## Requirement
Taking the line with "List.foldl pvStepA (([]" as the first and the line with "fuel + 1 =>" as the last, set down exactly every line in that range from the entries below, and no more.

[Stored data]
-- pv_equiv track=rewrite | github.com/Gachon-Vigilante/Retriever_Flask | utils.py | merge_parallel_unique
-- ===== SOURCE A (Python) =====
-- from collections import deque
--
-- def merge_parallel_unique(all_urls: dict[str, list[str]]) -> list[str]:
--     """
--         여러 개의 문자열 리스트를 병렬적으로 interleaving 순회하면서,
--         중복되지 않은 문자열만을 결과 리스트로 반환합니다.
--
--         각 리스트의 앞쪽부터 번갈아 가며 하나씩 값을 뽑고,
--         이미 등장한 문자열은 무시하고 새로운 문자열만 추가합니다.
--
--         :param all_urls: 문자열 리스트들을 값으로 가지는 딕셔너리
--                          예: {"a": ["url1", "url2"], "b": ["url3", ...], ...}
--         :type all_urls: dict[str, list[str]]
--         :return: 중복되지 않은 문자열로 구성된 리스트
--         :rtype: list[str]
--     """
--     queues = [deque(lst) for lst in all_urls.values()] # deque된 Queue 객체를 여러 개 생성
--     seen_urls = set()
--     result = []
--
--     while any(queues): # 값이 있는 Queue가 하나라도 있다면 계속해서 순회
--         for queue in queues: # 모든 Queue에 대해서 각 Queue에서 데이터를 하나씩 순회하면서 뽑아서 저장(interleaving)
--             if queue: # Queue가 [], 즉 소진되지 않았을 경우에만 데이터 pop
--                 url:str = queue.popleft()
--                 if url and url not in seen_urls:
--                     seen_urls.add(url)
--                     result.append(url)
--     return result
-- ===== SOURCE B (Python) =====
-- def merge_parallel_unique(all_urls: dict[str, list[str]]) -> list[str]:
--     # Transpose into position-buckets, then dedup the flattened buckets:
--     # bucket r holds the r-th element of every list (in dict order), so
--     # concatenating bucket 0, bucket 1, ... is exactly the interleaved order.
--     buckets: list[list[str]] = []
--     for lst in all_urls.values():
--         for r, url in enumerate(lst):
--             if r == len(buckets):
--                 buckets.append([])
--             buckets[r].append(url)
--     seen = set()
--     result = []
--     for bucket in buckets:
--         for url in bucket:
--             if url and url not in seen:
--                 seen.add(url)
--                 result.append(url)
--     return result
-- ===== Notes on version B (the rewrite author's own statement) =====
-- stated objective: alternative
-- what changed: B has no queues and no round-robin while-loop: it transposes the lists once into position-buckets (bucket r = the r-th element of every list, in dict order) and then dedups the flattened buckets in a separate single pass, whereas A destructively pops one element per queue per round until every deque is exhausted.
import Mathlib
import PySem

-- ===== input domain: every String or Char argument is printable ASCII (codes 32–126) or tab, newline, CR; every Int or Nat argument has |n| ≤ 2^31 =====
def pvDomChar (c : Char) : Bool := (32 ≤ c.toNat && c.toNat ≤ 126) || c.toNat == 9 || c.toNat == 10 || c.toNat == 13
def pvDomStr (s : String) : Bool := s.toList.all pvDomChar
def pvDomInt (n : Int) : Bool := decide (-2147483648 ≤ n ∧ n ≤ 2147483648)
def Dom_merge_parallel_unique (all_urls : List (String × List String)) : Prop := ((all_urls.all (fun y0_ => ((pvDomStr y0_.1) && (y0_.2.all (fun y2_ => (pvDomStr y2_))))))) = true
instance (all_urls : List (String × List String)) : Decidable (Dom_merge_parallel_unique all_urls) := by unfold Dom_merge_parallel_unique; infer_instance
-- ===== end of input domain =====

-- B replaces A's destructive round-robin over deques by a staged transpose: it buckets
-- every element by its position in its list, then dedups the flattened buckets
-- (objective: alternative).
-- The fuel argument of A's loop port is only a totality guard: one round of the
-- while-loop strictly decreases the total number of queued elements, so the initial
-- fuel (total + 1) is never exhausted (proved in the lemmas below).

-- ===== PORT A =====
-- one body of A's inner `for queue in queues:` loop: pop the front of each non-empty
-- queue, record unseen non-empty urls; state = (queues after the pops, seen, result)
def pvStepA (acc : List (List String) × PySem.Set String × List String) (q : List String) :
    List (List String) × PySem.Set String × List String :=
  match q with
  | [] => (acc.1 ++ [([] : List String)], acc.2.1, acc.2.2)
  | url :: rest =>
      if (url != "") && !(PySem.Set.contains acc.2.1 url) then
        (acc.1 ++ [rest], PySem.Set.add acc.2.1 url, acc.2.2 ++ [url])
      else
        (acc.1 ++ [rest], acc.2.1, acc.2.2)

-- one full `for queue in queues:` pass of A
def pvPassA (queues : List (List String)) (seen : PySem.Set String) (result : List String) :
    List (List String) × PySem.Set String × List String :=
  List.foldl pvStepA (([] : List (List String)), seen, result) queues

-- A's `while any(queues):` loop (fuel = totality guard only, see header comment)
def pvLoopA (fuel : Nat) (queues : List (List String)) (seen : PySem.Set String)
    (result : List String) : List String :=
  match fuel with
  | 0 => result
  | fuel + 1 =>
      if queues.any (fun q => !q.isEmpty) then
        pvLoopA fuel (pvPassA queues seen result).1 (pvPassA queues seen result).2.1
          (pvPassA queues seen result).2.2
      else
        result

def merge_parallel_unique (all_urls : List (String × List String)) : List String :=
  -- queues = [deque(lst) for lst in all_urls.values()]
  pvLoopA (((((PySem.Dict.ofList all_urls).values.map (fun lst => lst))).map List.length).sum + 1)
    ((PySem.Dict.ofList all_urls).values.map (fun lst => lst)) PySem.Set.empty []

-- ===== PORT B =====
-- one body of B's inner `for r, url in enumerate(lst):` loop: extend the bucket list
-- when r is one past its end, then `buckets[r].append(url)`
def pvBStep (bs : List (List String)) (p : Int × String) : List (List String) :=
  let bs := if p.1 == (bs.length : Int) then bs ++ [([] : List String)] else bs
  -- p.1 comes from enumerate, so p.1 ≥ 0 and `.toNat` is exact here
  bs.set p.1.toNat ((bs.getD p.1.toNat []) ++ [p.2])

-- one body of B's outer `for lst in all_urls.values():` loop
def pvAddList (buckets : List (List String)) (lst : List String) : List (List String) :=
  List.foldl pvBStep buckets (PySem.List.enumerate lst)

def merge_parallel_unique_alt (all_urls : List (String × List String)) : List String :=
  let buckets := List.foldl pvAddList [] (PySem.Dict.ofList all_urls).values
  -- for bucket in buckets: for url in bucket: if url and url not in seen: …
  (List.foldl (fun acc bucket =>
      List.foldl (fun (acc : PySem.Set String × List String) url =>
        if (url != "") && !(PySem.Set.contains acc.1 url) then
          (PySem.Set.add acc.1 url, acc.2 ++ [url])
        else acc) acc bucket)
    (PySem.Set.empty, ([] : List String)) buckets).2

-- ===== PRECONDITION & SPEC =====
def Spec_merge_parallel_unique (all_urls : List (String × List String)) (out : List String) : Prop := out = merge_parallel_unique_alt all_urls
instance (all_urls : List (String × List String)) (out : List String) : Decidable (Spec_merge_parallel_unique all_urls out) := by unfold Spec_merge_parallel_unique; infer_instance

-- ===== CLAIM (what is proved, stated in full; the proofs are below) =====
def Claim_equal_merge_parallel_unique : Prop := ∀ (all_urls : List (String × List String)), Dom_merge_parallel_unique all_urls → Spec_merge_parallel_unique all_urls (merge_parallel_unique all_urls)

-- ===== LEMMAS AND PROOFS =====

-- the dedup step shared by the two Pythons' `if url and url not in seen:` bodies
def pvDStep (acc : PySem.Set String × List String) (url : String) :
    PySem.Set String × List String :=
  if (url != "") && !(PySem.Set.contains acc.1 url) then
    (PySem.Set.add acc.1 url, acc.2 ++ [url])
  else acc

-- a pass of A strictly shrinks the total number of queued elements
theorem pvSumDrop_lt (queues : List (List String))
    (h : queues.any (fun q => !q.isEmpty) = true) :
    ((queues.map (fun q => q.drop 1)).map List.length).sum < (queues.map List.length).sum := by
  induction queues with
  | nil => simp at h
  | cons q rest ih =>
      simp only [List.any_cons, Bool.or_eq_true] at h
      have hle : ((rest.map (fun q => q.drop 1)).map List.length).sum
          ≤ (rest.map List.length).sum := by
        clear ih h
        induction rest with
        | nil => simp
        | cons a b ihb =>
            simp only [List.map_cons, List.sum_cons]
            have := a.length_drop (i := 1)
            omega
      rcases h with h | h
      · have hq : q.length ≠ 0 := by cases q <;> simp_all
        simp only [List.map_cons, List.sum_cons, List.length_drop]
        omega
      · have := ih h
        simp only [List.map_cons, List.sum_cons, List.length_drop]
        omega

-- canonical rounds of a queue family: row 0 = the heads of the non-empty queues,
-- then the rounds of the tails
def pvRowsRec (L : List (List String)) : List (List String) :=
  if h : L.any (fun q => !q.isEmpty) = true then
    L.filterMap List.head? :: pvRowsRec (L.map (fun q => q.drop 1))
  else []
termination_by (L.map List.length).sum
decreasing_by simpa using pvSumDrop_lt L h

-- zip-with-append with padding: what adding one list does to the bucket rows
def pvMerge : List (List String) → List String → List (List String)
  | bs, [] => bs
  | [], u :: l => [u] :: pvMerge [] l
  | b :: bs, u :: l => (b ++ [u]) :: pvMerge bs l

-- a pass of A replaces each queue by its tail
theorem pvStepA_fst (queues qs : List (List String)) (s : PySem.Set String) (r : List String) :
    (List.foldl pvStepA (qs, s, r) queues).1 = qs ++ queues.map (fun q => q.drop 1) := by
  induction queues generalizing qs s r with
  | nil => simp
  | cons q rest ih =>
      match q with
      | [] =>
          simp only [List.foldl_cons, pvStepA]
          rw [ih]
          simp
      | url :: t =>
          simp only [List.foldl_cons, pvStepA]
          split <;> (rw [ih]; simp)

-- a pass of A dedups exactly the heads of the non-empty queues, in order
theorem pvStepA_snd (queues qs : List (List String)) (s : PySem.Set String) (r : List String) :
    (List.foldl pvStepA (qs, s, r) queues).2
      = List.foldl pvDStep (s, r) (queues.filterMap List.head?) := by
  induction queues generalizing qs s r with
  | nil => simp
  | cons q rest ih =>
      match q with
      | [] =>
          simp only [List.foldl_cons, pvStepA, List.filterMap_cons]
          exact ih _ _ _
      | url :: t =>
          simp only [List.foldl_cons, pvStepA, List.filterMap_cons, List.head?_cons,
            List.foldl_cons, pvDStep]
          split <;> exact ih _ _ _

## Reply to the exercise
  List.foldl pvStepA (([] : List (List String)), seen, result) queues

-- A's `while any(queues):` loop (fuel = totality guard only, see header comment)
def pvLoopA (fuel : Nat) (queues : List (List String)) (seen : PySem.Set String)
    (result : List String) : List String :=
  match fuel with
  | 0 => result
  | fuel + 1 =>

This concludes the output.